Look through the records, and whenever a line includes the word "given", copy it.

[Saved entries]
################

-- pv_equiv track=rewrite | github.com/phatakshaunak/scaler_academy | DSA_Problem_Solving/Tries/spell_checker.py | solve
-- ===== SOURCE A (Python) =====
-- def solve(A, B):
--
--     # Create a trie with the dictionary words. Then iterate and check all the given words
--     dummy = TrieNode('dummy')
--     # Loop over the dictionary words
--     for word in A:
--         root = dummy
--         # Loop over characters
--         for char in word:
--             if char in root.children:
--                 # If character is present, point root to that character
--                 root = root.children[char]
--                 # Increment counter for the root node
--                 root.prefix_count += 1
--             else:
--                 # Add a new TrieNode for the new character to root's children and increment it's counter
--                 new_node = TrieNode(char)
--                 new_node.prefix_count += 1
--                 root.children[char] = new_node
--                 root = root.children[char]
--         root.isEnd = True
--
--     # Now we need to check if the given words are present in the dictionary.
--     # Two failing cases, the word is present but the isEnd for last character is not True
--     # Second, all the characters in the word are not present
--
--     ans = []
--     for word in B:
--         early_flag = False
--         # Start at the dummy node
--         root = dummy
--         # Loop over the words characters
--         for char in word:
--             # If character is not present, break out and add zero to answer
--             if char not in root.children:
--                 ans.append(0)
--                 early_flag = True
--                 break
--             else:
--                 # Move to the next character
--                 root = root.children[char]
--
--         # Once out, check if early flag is False (i.e. all characters are present, then see if isEnd is True)
--         if not early_flag:
--             if root.isEnd:
--                 # Word is present in the dictionary
--                 ans.append(1)
--             else:
--                 ans.append(0)
--
--     return ans
--
-- class TrieNode:
--     def __init__(self, char):
--         self.char = char
--         self.isEnd = False
--         self.children = dict()
--         self.prefix_count = 0
-- ===== SOURCE B (Python) =====
-- def solve(A, B):
--     s = set(A)
--     return [1 if w in s else 0 for w in B]
-- ===== Notes on version B (the rewrite author's own statement) =====
-- stated objective: simpler
-- what changed: Replaced the hand-built character trie (TrieNode class, per-character insert and lookup loops) by whole-word hash-set membership: build set(A) once and emit 1/0 per word of B with a comprehension.
import Mathlib
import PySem

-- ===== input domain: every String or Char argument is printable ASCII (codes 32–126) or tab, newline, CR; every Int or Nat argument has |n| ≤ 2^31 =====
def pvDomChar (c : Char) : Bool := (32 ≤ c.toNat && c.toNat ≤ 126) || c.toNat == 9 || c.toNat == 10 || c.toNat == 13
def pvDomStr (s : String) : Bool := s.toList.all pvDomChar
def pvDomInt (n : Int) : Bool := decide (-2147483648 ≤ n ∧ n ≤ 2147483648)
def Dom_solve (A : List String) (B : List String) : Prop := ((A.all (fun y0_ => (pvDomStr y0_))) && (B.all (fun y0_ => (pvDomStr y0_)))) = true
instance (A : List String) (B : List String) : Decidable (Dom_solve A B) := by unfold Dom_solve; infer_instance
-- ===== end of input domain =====

-- B replaces A's character-level trie by whole-word set membership (simpler; same result).

-- ===== PORT A =====
-- TrieNode: char, isEnd, prefix_count, children (dict Char -> TrieNode, as an
-- insertion-ordered assoc structure; mutual pair since a nested inductive is not allowed)
mutual
inductive Trie where
  | mk : String → Bool → Int → Children → Trie
inductive Children where
  | nil : Children
  | cons : Char → Trie → Children → Children
end

-- 'char in root.children' / 'root.children[char]' : first-match dict lookup
def childGet : Children → Char → Option Trie
  | .nil, _ => none
  | .cons c t r, d => if d = c then some t else childGet r d

-- 'root.children[char] = node' : dict overwrite-in-place (or append if absent)
def childSet : Children → Char → Trie → Children
  | .nil, c, t => .cons c t .nil
  | .cons c' t' r, c, t => if c' = c then .cons c' t r else .cons c' t' (childSet r c t)

-- 'node.prefix_count += 1'
def incCount : Trie → Trie
  | .mk s e p ch => .mk s e (p + 1) ch

-- the inner 'for char in word' insertion loop of A, following the mutated path recursively;
-- at the end of the word 'root.isEnd = True'
def insertWord : Trie → List Char → Trie
  | .mk s _ p ch, [] => .mk s true p ch
  | .mk s e p ch, c :: cs =>
    match childGet ch c with
    | some child => .mk s e p (childSet ch c (insertWord (incCount child) cs))
    | none => .mk s e p (childSet ch c (insertWord (incCount (.mk (String.mk [c]) false 0 .nil)) cs))

-- the query loop over one word of B: 0 on a missing character (early break),
-- else 1/0 from isEnd at the last character
def queryWord : Trie → List Char → Int
  | .mk _ e _ _, [] => if e then 1 else 0
  | .mk _ _ _ ch, c :: cs =>
    match childGet ch c with
    | none => 0
    | some child => queryWord child cs

def solve (A : List String) (B : List String) : List Int :=
  let trie := A.foldl (fun root w => insertWord root w.toList) (Trie.mk "dummy" false 0 .nil)
  B.foldl (fun ans w => ans ++ [queryWord trie w.toList]) []

-- ===== PORT B =====
def solve_alt (A : List String) (B : List String) : List Int :=
  let s : PySem.Set String := PySem.Set.ofList A
  B.map (fun w => if PySem.Set.contains s w then 1 else 0)

-- ===== PRECONDITION & SPEC =====
def Spec_solve (A : List String) (B : List String) (out : List Int) : Prop := out = solve_alt A B
instance (A : List String) (B : List String) (out : List Int) : Decidable (Spec_solve A B out) := by unfold Spec_solve; infer_instance

-- ===== CLAIM (what is proved, stated in full; the proofs are below) =====
def Claim_equal_solve : Prop := ∀ (A : List String) (B : List String), Dom_solve A B → Spec_solve A B (solve A B)

-- ===== LEMMAS AND PROOFS =====

theorem childGet_childSet : ∀ (l : Children) (c d : Char) (t : Trie),
    childGet (childSet l c t) d = if d = c then some t else childGet l d
  | .nil, c, d, t => by simp [childSet, childGet]
  | .cons c' t' r, c, d, t => by
    simp only [childSet]
    by_cases h : c' = c
    · subst h
      simp only [if_pos rfl, childGet]
      by_cases hd : d = c' <;> simp [childGet, hd]
    · simp only [if_neg h, childGet]
      by_cases hd : d = c'
      · subst hd; simp [childGet, h]
      · simp [childGet, hd, childGet_childSet r c d t]

theorem queryWord_incCount (t : Trie) (ds : List Char) :
    queryWord (incCount t) ds = queryWord t ds := by
  cases t with
  | mk s e p ch => cases ds <;> simp [incCount, queryWord]

theorem queryWord_insertWord (cs : List Char) (t : Trie) (ds : List Char) :
    queryWord (insertWord t cs) ds = if ds = cs then 1 else queryWord t ds := by
  induction cs generalizing t ds with
  | nil =>
    cases t with
    | mk s e p ch =>
      cases ds with
      | nil => simp [insertWord, queryWord]
      | cons d ds' => simp [insertWord, queryWord]
  | cons c cs' ih =>
    cases t with
    | mk s e p ch =>
      cases hg : childGet ch c with
      | some child =>
        cases ds with
        | nil => simp [insertWord, hg, queryWord]
        | cons d ds' =>
          simp only [insertWord, hg, queryWord, childGet_childSet]
          by_cases hd : d = c
          · subst hd
            by_cases he : ds' = cs'
            · simp [he, ih, queryWord_incCount]
            · simp [he, ih, queryWord_incCount, hg]
          · have hne : ¬ (d :: ds' = c :: cs') := by simp [hd]
            simp [hd, hne]
      | none =>
        cases ds with
        | nil => simp [insertWord, hg, queryWord]
        | cons d ds' =>
          simp only [insertWord, hg, queryWord, childGet_childSet]
          by_cases hd : d = c
          · subst hd
            by_cases he : ds' = cs'
            · simp [he, ih, queryWord_incCount]
            · simp only [ih, queryWord_incCount, he, if_neg, List.cons.injEq, and_false,
                if_false, if_true, true_and, hg]
              cases ds' with
              | nil => simp [he, queryWord, incCount]
              | cons x xs => simp [he, queryWord, childGet]
          · have hne : ¬ (d :: ds' = c :: cs') := by simp [hd]
            simp [hd, hne]

theorem queryWord_foldl (ws : List String) (t : Trie) (ds : List Char) :
    queryWord (ws.foldl (fun root w => insertWord root w.toList) t) ds =
      if ds ∈ ws.map String.toList then 1 else queryWord t ds := by
  induction ws generalizing t with
  | nil => simp
  | cons w ws' ih =>
    simp only [List.foldl_cons, ih, List.map_cons, List.mem_cons, queryWord_insertWord]
    by_cases hm : ds ∈ ws'.map String.toList
    · simp [hm]
    · by_cases he : ds = w.toList
      · simp [he]
      · simp [hm, he]

theorem queryWord_root (ds : List Char) :
    queryWord (Trie.mk "dummy" false 0 .nil) ds = 0 := by
  cases ds <;> simp [queryWord, childGet]

theorem foldl_append_singleton (f : String → Int) (l : List String) (init : List Int) :
    l.foldl (fun ans w => ans ++ [f w]) init = init ++ l.map f := by
  induction l generalizing init with
  | nil => simp
  | cons x xs ih => simp [ih]

-- ===== VERDICT (by name: the statement is the Claim_ definition above) =====
theorem solve_spec : Claim_equal_solve := by
  intro A B _
  unfold Spec_solve solve solve_alt
  rw [foldl_append_singleton (fun w => queryWord (A.foldl (fun root w => insertWord root w.toList) (Trie.mk "dummy" false 0 .nil)) w.toList) B []]
  simp only [List.nil_append]
  apply List.map_congr_left
  intro w _
  rw [queryWord_foldl, queryWord_root]
  have hmem : (w.toList ∈ A.map String.toList) ↔ w ∈ A := by
    simp only [List.mem_map, String.toList_inj]
    exact ⟨fun ⟨a, ha, he⟩ => he ▸ ha, fun h => ⟨w, h, rfl⟩⟩
  have hc : (PySem.Set.contains (PySem.Set.ofList A) w = true) ↔ w ∈ A := by
    rw [PySem.Set.contains_iff, PySem.Set.mem_ofList]
  by_cases h : w ∈ A
  · rw [if_pos (hmem.mpr h), if_pos (hc.mpr h)]
  · rw [if_neg (fun hh => h (hmem.mp hh)), if_neg (fun hh => h (hc.mp hh))]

################

=== Task output ===
--     # Create a trie with the dictionary words. Then iterate and check all the given words
--     # Now we need to check if the given words are present in the dictionary.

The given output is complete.